In biology the unit of evolutionary selection is the gene, a kind of schema involved in encoding certain heritable traits. In the corporate jungle the equivalent schemata are the intrinsic elements of a business plan (which might be tacit or explicit) that can provide “a basis for differential selection between businesses in a competitive environment”.
The whole process works like this:
- What Joel Mokyr dubs a ‘superfecundity’ of business plans – meaning an over-abundance on which selection can work its magic – are differentiated through the ‘deductive tinkering’ of agents.
- Business plan schemata use strategies to bind physical and social technologies together.
- The equivalent of gene transcription is implementation of business plans by ‘readers’ – management teams in this case.
- Selection occurs at several levels – individual minds, problem-solving groups, organisational hierarchies and, ultimately, the market.
- Successful business plan features are replicated and rewarded with influence over more resources – by businesses, customers and financial markets.
The value of markets as a resource allocation mechanism in this model isn’t quite the same as the ‘efficiency’ claimed by traditional economics, but as an effective distributed processing algorithm that gets ‘the right signals to the right people’.

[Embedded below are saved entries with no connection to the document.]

-- pv_equiv track=rewrite | github.com/MrBrantCode/unitest_baseline | mut_generate/mist_train_cf/cf_39309/solution.py | find_highest_versions
-- ===== SOURCE A (Python) =====
-- from typing import List, Tuple, Dict
--
-- def find_highest_versions(file_list: List[Tuple[str, int]]) -> Dict[str, int]:
--     highest_versions = {}
--     for file, version in file_list:
--         if file in highest_versions:
--             highest_versions[file] = max(highest_versions[file], version)
--         else:
--             highest_versions[file] = version
--     return highest_versions
-- ===== SOURCE B (Python) =====
-- def find_highest_versions(file_list):
--     # Two passes: group versions per filename, then reduce each group with max.
--     groups = {}
--     for file, version in file_list:
--         groups.setdefault(file, []).append(version)
--     result = {}
--     for file, versions in groups.items():
--         result[file] = max(versions)
--     return result
-- ===== Notes on version B (the rewrite author's own statement) =====
-- stated objective: alternative
-- what changed: Replaces the single-pass running-max dict update with a two-pass populate-then-reduce: first group all versions per filename into lists, then take max of each group.
import Mathlib
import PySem

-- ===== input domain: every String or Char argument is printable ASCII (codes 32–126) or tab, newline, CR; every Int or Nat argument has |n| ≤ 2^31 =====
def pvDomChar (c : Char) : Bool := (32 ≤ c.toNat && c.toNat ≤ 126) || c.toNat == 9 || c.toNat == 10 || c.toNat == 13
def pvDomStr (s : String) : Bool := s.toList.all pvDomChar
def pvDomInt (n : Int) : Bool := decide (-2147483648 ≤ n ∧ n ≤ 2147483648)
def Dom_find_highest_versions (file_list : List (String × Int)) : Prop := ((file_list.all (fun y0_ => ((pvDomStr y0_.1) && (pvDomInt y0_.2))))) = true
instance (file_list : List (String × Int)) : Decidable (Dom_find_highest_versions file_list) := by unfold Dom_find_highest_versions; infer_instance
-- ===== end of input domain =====

-- B replaces A's single-pass running-max dict update by a two-pass grouping
-- (filename -> list of versions) followed by a max-reduction of each group
-- (objective: alternative decomposition, same O(n) dict passes).

-- ===== PORT A =====
-- one running-max pass: d[file] = max(d[file], version) if present else version
def find_highest_versions (file_list : List (String × Int)) : List (String × Int) :=
  (file_list.foldl (fun d p =>
      if d.contains p.1 then d.insert p.1 (max (d.getD p.1 0) p.2)
      else d.insert p.1 p.2) PySem.Dict.empty).items

-- ===== PORT B =====
-- max(vs) for the nonempty lists B applies it to (Python max of a nonempty int list)
def pyMaxInt (vs : List Int) : Int := (PySem.List.max? vs (fun y => y)).getD 0

def find_highest_versions_alt (file_list : List (String × Int)) : List (String × Int) :=
  let groups := file_list.foldl
      (fun d p => d.modify p.1 [] (fun vs => vs ++ [p.2])) PySem.Dict.empty
  (groups.items.foldl
      (fun d p => d.insert p.1 (pyMaxInt p.2)) PySem.Dict.empty).items

-- ===== PRECONDITION & SPEC =====
def Spec_find_highest_versions (file_list : List (String × Int)) (out : List (String × Int)) : Prop := out = find_highest_versions_alt file_list
instance (file_list : List (String × Int)) (out : List (String × Int)) : Decidable (Spec_find_highest_versions file_list out) := by unfold Spec_find_highest_versions; infer_instance

-- ===== CLAIM (what is proved, stated in full; the proofs are below) =====
def Claim_equal_find_highest_versions : Prop := ∀ (file_list : List (String × Int)), Dom_find_highest_versions file_list → Spec_find_highest_versions file_list (find_highest_versions file_list)

-- ===== LEMMAS AND PROOFS =====

-- A's loop body, with the common insert factored out
def pvStepA (d : PySem.Dict String Int) (p : String × Int) : PySem.Dict String Int :=
  d.insert p.1 (if d.contains p.1 then max (d.getD p.1 0) p.2 else p.2)

-- running max over an Option accumulator
def pvOptMax (o : Option Int) (v : Int) : Option Int :=
  some (match o with | none => v | some m => max m v)

theorem pvStepA_eq :
    (fun (d : PySem.Dict String Int) (p : String × Int) =>
      if d.contains p.1 then d.insert p.1 (max (d.getD p.1 0) p.2)
      else d.insert p.1 p.2) = pvStepA := by
  funext d p
  by_cases h : d.contains p.1 <;> simp [pvStepA, h]

theorem pvStepA_get?_self (d : PySem.Dict String Int) (p : String × Int) :
    (pvStepA d p).get? p.1 = pvOptMax (d.get? p.1) p.2 := by
  rw [pvStepA, PySem.Dict.get?_insert_self, PySem.Dict.contains_eq_isSome_get?,
      PySem.Dict.getD_eq_get?_getD]
  cases d.get? p.1 <;> simp [pvOptMax]

theorem pvA_get? (l : List (String × Int)) (d : PySem.Dict String Int) (k : String) :
    (l.foldl pvStepA d).get? k
      = ((l.filter (fun p => p.1 == k)).map (fun p => p.2)).foldl pvOptMax (d.get? k) := by
  induction l generalizing d with
  | nil => rfl
  | cons p t ih =>
    rw [List.foldl_cons, ih]
    by_cases h : p.1 = k
    · have hb : (p.1 == k) = true := by simp [h]
      have h1 : (pvStepA d p).get? k = pvOptMax (d.get? k) p.2 := by
        rw [← h]; exact pvStepA_get?_self d p
      rw [h1, List.filter_cons, hb]
      simp
    · have hb : (p.1 == k) = false := by simp [h]
      have h1 : (pvStepA d p).get? k = d.get? k := by
        rw [pvStepA, PySem.Dict.get?_insert_of_ne d _ (fun hk => h (Eq.symm hk))]
      rw [h1, List.filter_cons, hb]
      simp

theorem pvFoldOptMax (t : List Int) (v : Int) :
    t.foldl pvOptMax (some v) = some (t.foldl max v) := by
  induction t generalizing v with
  | nil => rfl
  | cons a t ih => simp [pvOptMax, ih]

theorem pvOptMax_of_ne_nil (vs : List Int) (h : vs ≠ []) :
    vs.foldl pvOptMax none = some (pyMaxInt vs) := by
  cases vs with
  | nil => exact absurd rfl h
  | cons v t =>
    rw [List.foldl_cons, show pvOptMax none v = some v from rfl, pvFoldOptMax,
        pyMaxInt, PySem.List.max?_id_cons]
    rfl

theorem find_highest_versions_spec' (l : List (String × Int)) :
    find_highest_versions l = find_highest_versions_alt l := by
  rw [show find_highest_versions l = (l.foldl pvStepA PySem.Dict.empty).items by
        rw [find_highest_versions, pvStepA_eq]]
  show (l.foldl pvStepA PySem.Dict.empty).items =
    ((l.foldl (fun d p => d.modify p.1 [] (fun vs => vs ++ [p.2]))
        PySem.Dict.empty).items.foldl
      (fun d p => d.insert p.1 (pyMaxInt p.2)) PySem.Dict.empty).items
  set dA := l.foldl pvStepA PySem.Dict.empty with hdA
  set G := l.foldl (fun d p => d.modify p.1 [] (fun vs => vs ++ [p.2]))
      (PySem.Dict.empty : PySem.Dict String (List Int)) with hG0
  set R := G.items.foldl (fun d p => d.insert p.1 (pyMaxInt p.2))
      (PySem.Dict.empty : PySem.Dict String Int) with hR0
  have hndA : dA.keys.Nodup :=
    PySem.Dict.nodup_keys_foldl_insert_key l (fun p : String × Int => p.1)
      (fun d p => if d.contains p.1 then max (d.getD p.1 0) p.2 else p.2)
      PySem.Dict.empty PySem.Dict.nodup_keys_empty
  have hndG : G.keys.Nodup :=
    PySem.Dict.nodup_keys_foldl_modify_key l (fun p : String × Int => p.1)
      ([] : List Int) (fun _ p vs => vs ++ [p.2])
      PySem.Dict.empty PySem.Dict.nodup_keys_empty
  have hkeys : dA.keys = G.keys := by
    have h1 := PySem.Dict.keys_foldl_insert_key l (fun p : String × Int => p.1)
      (fun d p => if d.contains p.1 then max (d.getD p.1 0) p.2 else p.2)
      (PySem.Dict.empty : PySem.Dict String Int)
    have h2 := PySem.Dict.keys_foldl_modify_key l (fun p : String × Int => p.1)
      ([] : List Int) (fun _ p vs => vs ++ [p.2])
      (PySem.Dict.empty : PySem.Dict String (List Int))
    exact h1.trans h2.symm
  have hkeysG : G.keys = PySem.Set.ofList (l.map (fun p => p.1)) := by
    have h2 := PySem.Dict.keys_foldl_modify_key l (fun p : String × Int => p.1)
      ([] : List Int) (fun _ p vs => vs ++ [p.2])
      (PySem.Dict.empty : PySem.Dict String (List Int))
    rw [PySem.Dict.keys_empty, PySem.Set.update_nil_left] at h2
    exact h2
  have e2 : R.items = G.items.map (fun p => (p.1, pyMaxInt p.2)) := by
    have h := PySem.Dict.items_foldl_insert_fresh G.items (fun p => p.1)
      (fun p => pyMaxInt p.2) PySem.Dict.empty
      (fun a _ => PySem.Dict.contains_empty _) hndG
    exact h.trans (List.nil_append _)
  have e1 : dA.items = dA.keys.map (fun k => (k, dA.getD k 0)) :=
    PySem.Dict.items_eq_map_keys dA hndA 0
  have e3 : G.items = G.keys.map (fun k => (k, G.getD k [])) :=
    PySem.Dict.items_eq_map_keys G hndG []
  rw [e1, e2, e3, List.map_map, hkeys]
  apply List.map_congr_left
  intro k hk
  have hocc : ∃ p ∈ l, p.1 = k := by
    rw [hkeysG, PySem.Set.mem_ofList, List.mem_map] at hk
    exact hk
  have hGv : G.getD k [] = (l.filter (fun p => p.1 == k)).map (fun p => p.2) := by
    have h := PySem.Dict.getD_foldl_modify_append l
      (PySem.Dict.empty : PySem.Dict String (List Int)) k
    rwa [PySem.Dict.getD_empty, List.nil_append] at h
  have hne : (l.filter (fun p => p.1 == k)).map (fun p => p.2) ≠ [] := by
    rcases hocc with ⟨p, hp, hpk⟩
    simp only [ne_eq, List.map_eq_nil_iff, List.filter_eq_nil_iff]
    intro h
    exact h p hp (by simp [hpk])
  have hval : dA.getD k 0 = pyMaxInt (G.getD k []) := by
    rw [PySem.Dict.getD_eq_get?_getD, hdA, pvA_get?, PySem.Dict.get?_empty,
        pvOptMax_of_ne_nil _ hne, hGv]
    rfl
  simp [Function.comp, hval]

-- ===== VERDICT (by name: the statement is the Claim_ definition above) =====
theorem find_highest_versions_spec : Claim_equal_find_highest_versions := by
  intro l _
  exact find_highest_versions_spec' l
-- pv_equiv track=rewrite | github.com/sticky-ai/Algorithms | codesignal/arcade/the_core/bishopDiagonal.py | bishopDiagonal
-- ===== SOURCE A (Python) =====
-- def bishopDiagonal(b1, b2):
--     b1, b2 = [ord(i) for i in b1], [ord(i) for i in b2]
--     if abs(b1[0]-b2[0])==abs(b1[1]-b2[1]):
--         if b1[0]<b2[0]:
--             if b1[1]<b2[1]:
--                 while b1[0]>97 and b1[1]>49: b1[0], b1[1] = b1[0]-1, b1[1]-1
--                 while b2[0]<104 and b2[1]<56: b2[0], b2[1] = b2[0]+1, b2[1]+1
--             else:
--                 while b1[0]>97 and b1[1]<56: b1[0], b1[1] = b1[0]-1, b1[1]+1
--                 while b2[0]<104 and b2[1]>49: b2[0], b2[1] = b2[0]+1, b2[1]-1
--         else:
--             if b1[1]<b2[1]:
--                 while b1[0]<104 and b1[1]>49: b1[0], b1[1] = b1[0]+1, b1[1]-1
--                 while b2[0]>97 and b2[1]<56: b2[0], b2[1] = b2[0]-1, b2[1]+1
--             else:
--                 while b1[0]<104 and b1[1]<56: b1[0], b1[1] = b1[0]+1, b1[1]+1
--                 while b2[0]>97 and b2[1]>49: b2[0], b2[1] = b2[0]-1, b2[1]-1
--     return sorted(["".join([chr(b1[0]),chr(b1[1])]),"".join([chr(b2[0]),chr(b2[1])])])
-- ===== SOURCE B (Python) =====
-- def bishopDiagonal(b1, b2):
--     x1, y1 = ord(b1[0]), ord(b1[1])
--     x2, y2 = ord(b2[0]), ord(b2[1])
--     if abs(x1 - x2) == abs(y1 - y2):
--         sx = 1 if x1 < x2 else -1
--         sy = 1 if y1 < y2 else -1
--         # b1 is pushed opposite to (sx, sy), b2 along (sx, sy), each by the
--         # exact number of free squares to the nearer edge (a-h = 97-104, 1-8 = 49-56).
--         k1 = max(0, min(x1 - 97 if sx == 1 else 104 - x1,
--                         y1 - 49 if sy == 1 else 56 - y1))
--         k2 = max(0, min(104 - x2 if sx == 1 else x2 - 97,
--                         56 - y2 if sy == 1 else y2 - 49))
--         x1, y1 = x1 - sx * k1, y1 - sy * k1
--         x2, y2 = x2 + sx * k2, y2 + sy * k2
--     return sorted([chr(x1) + chr(y1), chr(x2) + chr(y2)])
-- ===== Notes on version B (the rewrite author's own statement) =====
-- stated objective: simpler
-- what changed: Replaces A's four one-square-at-a-time while loops with a single closed-form step count per endpoint (min of the distances to the two relevant board edges), applied in one arithmetic move.
import Mathlib
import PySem

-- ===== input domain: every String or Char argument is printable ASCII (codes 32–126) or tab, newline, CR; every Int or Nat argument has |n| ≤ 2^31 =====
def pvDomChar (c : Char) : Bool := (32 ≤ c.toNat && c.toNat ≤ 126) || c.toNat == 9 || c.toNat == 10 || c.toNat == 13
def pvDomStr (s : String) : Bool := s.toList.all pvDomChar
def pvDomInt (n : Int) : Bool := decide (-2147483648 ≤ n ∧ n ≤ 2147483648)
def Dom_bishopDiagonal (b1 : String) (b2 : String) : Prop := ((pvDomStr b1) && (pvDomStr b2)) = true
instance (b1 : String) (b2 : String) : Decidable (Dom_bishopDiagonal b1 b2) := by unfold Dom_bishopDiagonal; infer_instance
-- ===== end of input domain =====

-- B replaces A's four one-square-at-a-time while loops by a closed-form step count
-- (min of the distances to the two relevant board edges) applied once per endpoint; objective: simpler.

-- ===== PORT A =====
-- the four while loops of A, one helper each (step one square at a time)
def pvLoopDL (x y : Int) : Int × Int :=
  if 97 < x ∧ 49 < y then pvLoopDL (x - 1) (y - 1) else (x, y)
termination_by (x - 97).toNat
decreasing_by omega

def pvLoopUR (x y : Int) : Int × Int :=
  if x < 104 ∧ y < 56 then pvLoopUR (x + 1) (y + 1) else (x, y)
termination_by (104 - x).toNat
decreasing_by omega

def pvLoopUL (x y : Int) : Int × Int :=
  if 97 < x ∧ y < 56 then pvLoopUL (x - 1) (y + 1) else (x, y)
termination_by (x - 97).toNat
decreasing_by omega

def pvLoopDR (x y : Int) : Int × Int :=
  if x < 104 ∧ 49 < y then pvLoopDR (x + 1) (y - 1) else (x, y)
termination_by (104 - x).toNat
decreasing_by omega

def bishopDiagonal (b1 : String) (b2 : String) : List String :=
  let l1 : List Int := b1.toList.map (fun c => (c.toNat : Int))
  let l2 : List Int := b2.toList.map (fun c => (c.toNat : Int))
  match PySem.List.pyGet? l1 0, PySem.List.pyGet? l1 1,
        PySem.List.pyGet? l2 0, PySem.List.pyGet? l2 1 with
  | some x1, some y1, some x2, some y2 =>
    let (p1, p2) :=
      if (x1 - x2).natAbs = (y1 - y2).natAbs then
        if x1 < x2 then
          if y1 < y2 then (pvLoopDL x1 y1, pvLoopUR x2 y2)
          else (pvLoopUL x1 y1, pvLoopDR x2 y2)
        else
          if y1 < y2 then (pvLoopDR x1 y1, pvLoopUL x2 y2)
          else (pvLoopUR x1 y1, pvLoopDL x2 y2)
      else ((x1, y1), (x2, y2))
    PySem.List.sorted
      [String.mk [Char.ofNat p1.1.toNat, Char.ofNat p1.2.toNat],
       String.mk [Char.ofNat p2.1.toNat, Char.ofNat p2.2.toNat]] (fun s => s) false
  | _, _, _, _ => []  -- unreachable under Pre_ (Python raises IndexError)

-- ===== PORT B =====
def bishopDiagonal_alt (b1 : String) (b2 : String) : List String :=
  (((PySem.Str.pyGet? b1 0).bind fun c1 =>
    (PySem.Str.pyGet? b1 1).bind fun d1 =>
    (PySem.Str.pyGet? b2 0).bind fun c2 =>
    (PySem.Str.pyGet? b2 1).map fun d2 =>
    let x1 : Int := c1.toNat
    let y1 : Int := d1.toNat
    let x2 : Int := c2.toNat
    let y2 : Int := d2.toNat
    if (x1 - x2).natAbs = (y1 - y2).natAbs then
      let sx : Int := if x1 < x2 then 1 else -1
      let sy : Int := if y1 < y2 then 1 else -1
      let k1 : Int := max 0 (min (if sx = 1 then x1 - 97 else 104 - x1)
                                 (if sy = 1 then y1 - 49 else 56 - y1))
      let k2 : Int := max 0 (min (if sx = 1 then 104 - x2 else x2 - 97)
                                 (if sy = 1 then 56 - y2 else y2 - 49))
      PySem.List.sorted
        [String.mk [Char.ofNat (x1 - sx * k1).toNat, Char.ofNat (y1 - sy * k1).toNat],
         String.mk [Char.ofNat (x2 + sx * k2).toNat, Char.ofNat (y2 + sy * k2).toNat]]
        (fun s => s) false
    else
      PySem.List.sorted
        [String.mk [Char.ofNat x1.toNat, Char.ofNat y1.toNat],
         String.mk [Char.ofNat x2.toNat, Char.ofNat y2.toNat]] (fun s => s) false
  ).getD [])  -- the Option is none exactly where Python raises IndexError (outside Pre_)

-- ===== PRECONDITION & SPEC =====
-- Pre_ excludes strings shorter than 2 characters, on which A raises IndexError.
def Pre_bishopDiagonal (b1 : String) (b2 : String) : Prop :=
  2 ≤ b1.toList.length ∧ 2 ≤ b2.toList.length
instance (b1 : String) (b2 : String) : Decidable (Pre_bishopDiagonal b1 b2) := by
  unfold Pre_bishopDiagonal; infer_instance
def pvWitness_bishopDiagonal : String × String := ("c3", "f6")

def Spec_bishopDiagonal (b1 : String) (b2 : String) (out : List String) : Prop := out = bishopDiagonal_alt b1 b2
instance (b1 : String) (b2 : String) (out : List String) : Decidable (Spec_bishopDiagonal b1 b2 out) := by unfold Spec_bishopDiagonal; infer_instance

-- ===== CLAIM (what is proved, stated in full; the proofs are below) =====
def Claim_equal_bishopDiagonal : Prop := ∀ (b1 : String) (b2 : String), Dom_bishopDiagonal b1 b2 → Pre_bishopDiagonal b1 b2 → Spec_bishopDiagonal b1 b2 (bishopDiagonal b1 b2)

-- ===== LEMMAS AND PROOFS =====

theorem pvLoopDL_eq (x y : Int) :
    pvLoopDL x y = (x - max 0 (min (x - 97) (y - 49)), y - max 0 (min (x - 97) (y - 49))) := by
  fun_induction pvLoopDL x y with
  | case1 x y h ih =>
    rw [ih]
    simp only [Prod.mk.injEq]; constructor <;> omega
  | case2 x y h =>
    simp only [Prod.mk.injEq]; constructor <;> omega

theorem pvLoopUR_eq (x y : Int) :
    pvLoopUR x y = (x + max 0 (min (104 - x) (56 - y)), y + max 0 (min (104 - x) (56 - y))) := by
  fun_induction pvLoopUR x y with
  | case1 x y h ih =>
    rw [ih]
    simp only [Prod.mk.injEq]; constructor <;> omega
  | case2 x y h =>
    simp only [Prod.mk.injEq]; constructor <;> omega

theorem pvLoopUL_eq (x y : Int) :
    pvLoopUL x y = (x - max 0 (min (x - 97) (56 - y)), y + max 0 (min (x - 97) (56 - y))) := by
  fun_induction pvLoopUL x y with
  | case1 x y h ih =>
    rw [ih]
    simp only [Prod.mk.injEq]; constructor <;> omega
  | case2 x y h =>
    simp only [Prod.mk.injEq]; constructor <;> omega

theorem pvLoopDR_eq (x y : Int) :
    pvLoopDR x y = (x + max 0 (min (104 - x) (y - 49)), y - max 0 (min (104 - x) (y - 49))) := by
  fun_induction pvLoopDR x y with
  | case1 x y h ih =>
    rw [ih]
    simp only [Prod.mk.injEq]; constructor <;> omega
  | case2 x y h =>
    simp only [Prod.mk.injEq]; constructor <;> omega

theorem pvOutCongr (a b c d a' b' c' d' : Int)
    (h1 : a = a') (h2 : b = b') (h3 : c = c') (h4 : d = d') :
    PySem.List.sorted
      [String.mk [Char.ofNat a.toNat, Char.ofNat b.toNat],
       String.mk [Char.ofNat c.toNat, Char.ofNat d.toNat]] (fun s => s) false =
    PySem.List.sorted
      [String.mk [Char.ofNat a'.toNat, Char.ofNat b'.toNat],
       String.mk [Char.ofNat c'.toNat, Char.ofNat d'.toNat]] (fun s => s) false := by
  subst h1 h2 h3 h4; rfl

-- ===== VERDICT (by name: the statement is the Claim_ definition above) =====
theorem bishopDiagonal_spec : Claim_equal_bishopDiagonal := by
  intro b1 b2 _hdom hpre
  obtain ⟨h1, h2⟩ := hpre
  unfold Spec_bishopDiagonal bishopDiagonal bishopDiagonal_alt
  rcases hb1 : b1.toList with _ | ⟨c1, _ | ⟨d1, t1⟩⟩ <;> rw [hb1] at h1 <;> simp at h1
  rcases hb2 : b2.toList with _ | ⟨c2, _ | ⟨d2, t2⟩⟩ <;> rw [hb2] at h2 <;> simp at h2
  have a1 : PySem.List.pyGet? ((c1 :: d1 :: t1).map (fun c => (c.toNat : Int))) 0 = some (c1.toNat : Int) := by
    simp [pysem]
  have a2 : PySem.List.pyGet? ((c1 :: d1 :: t1).map (fun c => (c.toNat : Int))) 1 = some (d1.toNat : Int) := by
    simp [pysem]
  have a3 : PySem.List.pyGet? ((c2 :: d2 :: t2).map (fun c => (c.toNat : Int))) 0 = some (c2.toNat : Int) := by
    simp [pysem]
  have a4 : PySem.List.pyGet? ((c2 :: d2 :: t2).map (fun c => (c.toNat : Int))) 1 = some (d2.toNat : Int) := by
    simp [pysem]
  have s1 : PySem.Str.pyGet? b1 0 = some c1 := by simp [pysem, PySem.Str.pyGet?, hb1]
  have s2 : PySem.Str.pyGet? b1 1 = some d1 := by simp [pysem, PySem.Str.pyGet?, hb1]
  have s3 : PySem.Str.pyGet? b2 0 = some c2 := by simp [pysem, PySem.Str.pyGet?, hb2]
  have s4 : PySem.Str.pyGet? b2 1 = some d2 := by simp [pysem, PySem.Str.pyGet?, hb2]
  simp only [a1, a2, a3, a4, s1, s2, s3, s4, Option.bind_some, Option.map_some, Option.getD_some]
  set x1 : Int := (c1.toNat : Int) with hx1
  set y1 : Int := (d1.toNat : Int) with hy1
  set x2 : Int := (c2.toNat : Int) with hx2
  set y2 : Int := (d2.toNat : Int) with hy2
  by_cases hd : (x1 - x2).natAbs = (y1 - y2).natAbs
  · rw [if_pos hd, if_pos hd]
    by_cases hx : x1 < x2 <;> by_cases hy : y1 < y2
    · simp only [if_pos hx, if_pos hy, if_pos (show (1:Int) = 1 from rfl), if_neg (show ¬((-1:Int) = 1) by decide), one_mul, neg_mul, if_true, if_pos trivial, pvLoopDL_eq, pvLoopUR_eq]
      all_goals exact pvOutCongr _ _ _ _ _ _ _ _ (by omega) (by omega) (by omega) (by omega)
    · simp only [if_pos hx, if_neg hy, if_pos (show (1:Int) = 1 from rfl), if_neg (show ¬((-1:Int) = 1) by decide), one_mul, neg_mul, if_true, if_pos trivial, pvLoopUL_eq, pvLoopDR_eq]
      all_goals exact pvOutCongr _ _ _ _ _ _ _ _ (by omega) (by omega) (by omega) (by omega)
    · simp only [if_neg hx, if_pos hy, if_pos (show (1:Int) = 1 from rfl), if_neg (show ¬((-1:Int) = 1) by decide), one_mul, neg_mul, if_true, if_pos trivial, pvLoopDR_eq, pvLoopUL_eq]
      all_goals exact pvOutCongr _ _ _ _ _ _ _ _ (by omega) (by omega) (by omega) (by omega)
    · simp only [if_neg hx, if_neg hy, if_pos (show (1:Int) = 1 from rfl), if_neg (show ¬((-1:Int) = 1) by decide), one_mul, neg_mul, if_true, if_pos trivial, pvLoopUR_eq, pvLoopDL_eq]
      all_goals exact pvOutCongr _ _ _ _ _ _ _ _ (by omega) (by omega) (by omega) (by omega)
  · rw [if_neg hd, if_neg hd]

The evolutionary model of complexity economics can provide a useful perspective through which to visualise and communicate about change, but there are also a number of potential practical consequences for business professionals.
Most obviously, it’s likely to make sense to locate decision-making close to the market itself. More radically, it may be effective to trial a raft of experimental business plans (‘real options’) before making commitment decisions. The evolutionary perspective also implies that the main purpose of strategic planning exercises is not to create some kind of specious multi-year budget (see our article There’s No Such Thing as Long Term Strategy), but to create ‘prepared minds’ within the organisation. Problem solving approaches need to recognise the intrinsic complexity of strategic decisions (see our position paper, Strategy as a Complex Systems Problem). Finally, a critical priority of C-Suite teams should be to create an effective ‘selection environment’ within the organisation, though such mechanisms as vision/mission/values, culture, reward mechanisms, capital allocation processes, and so on.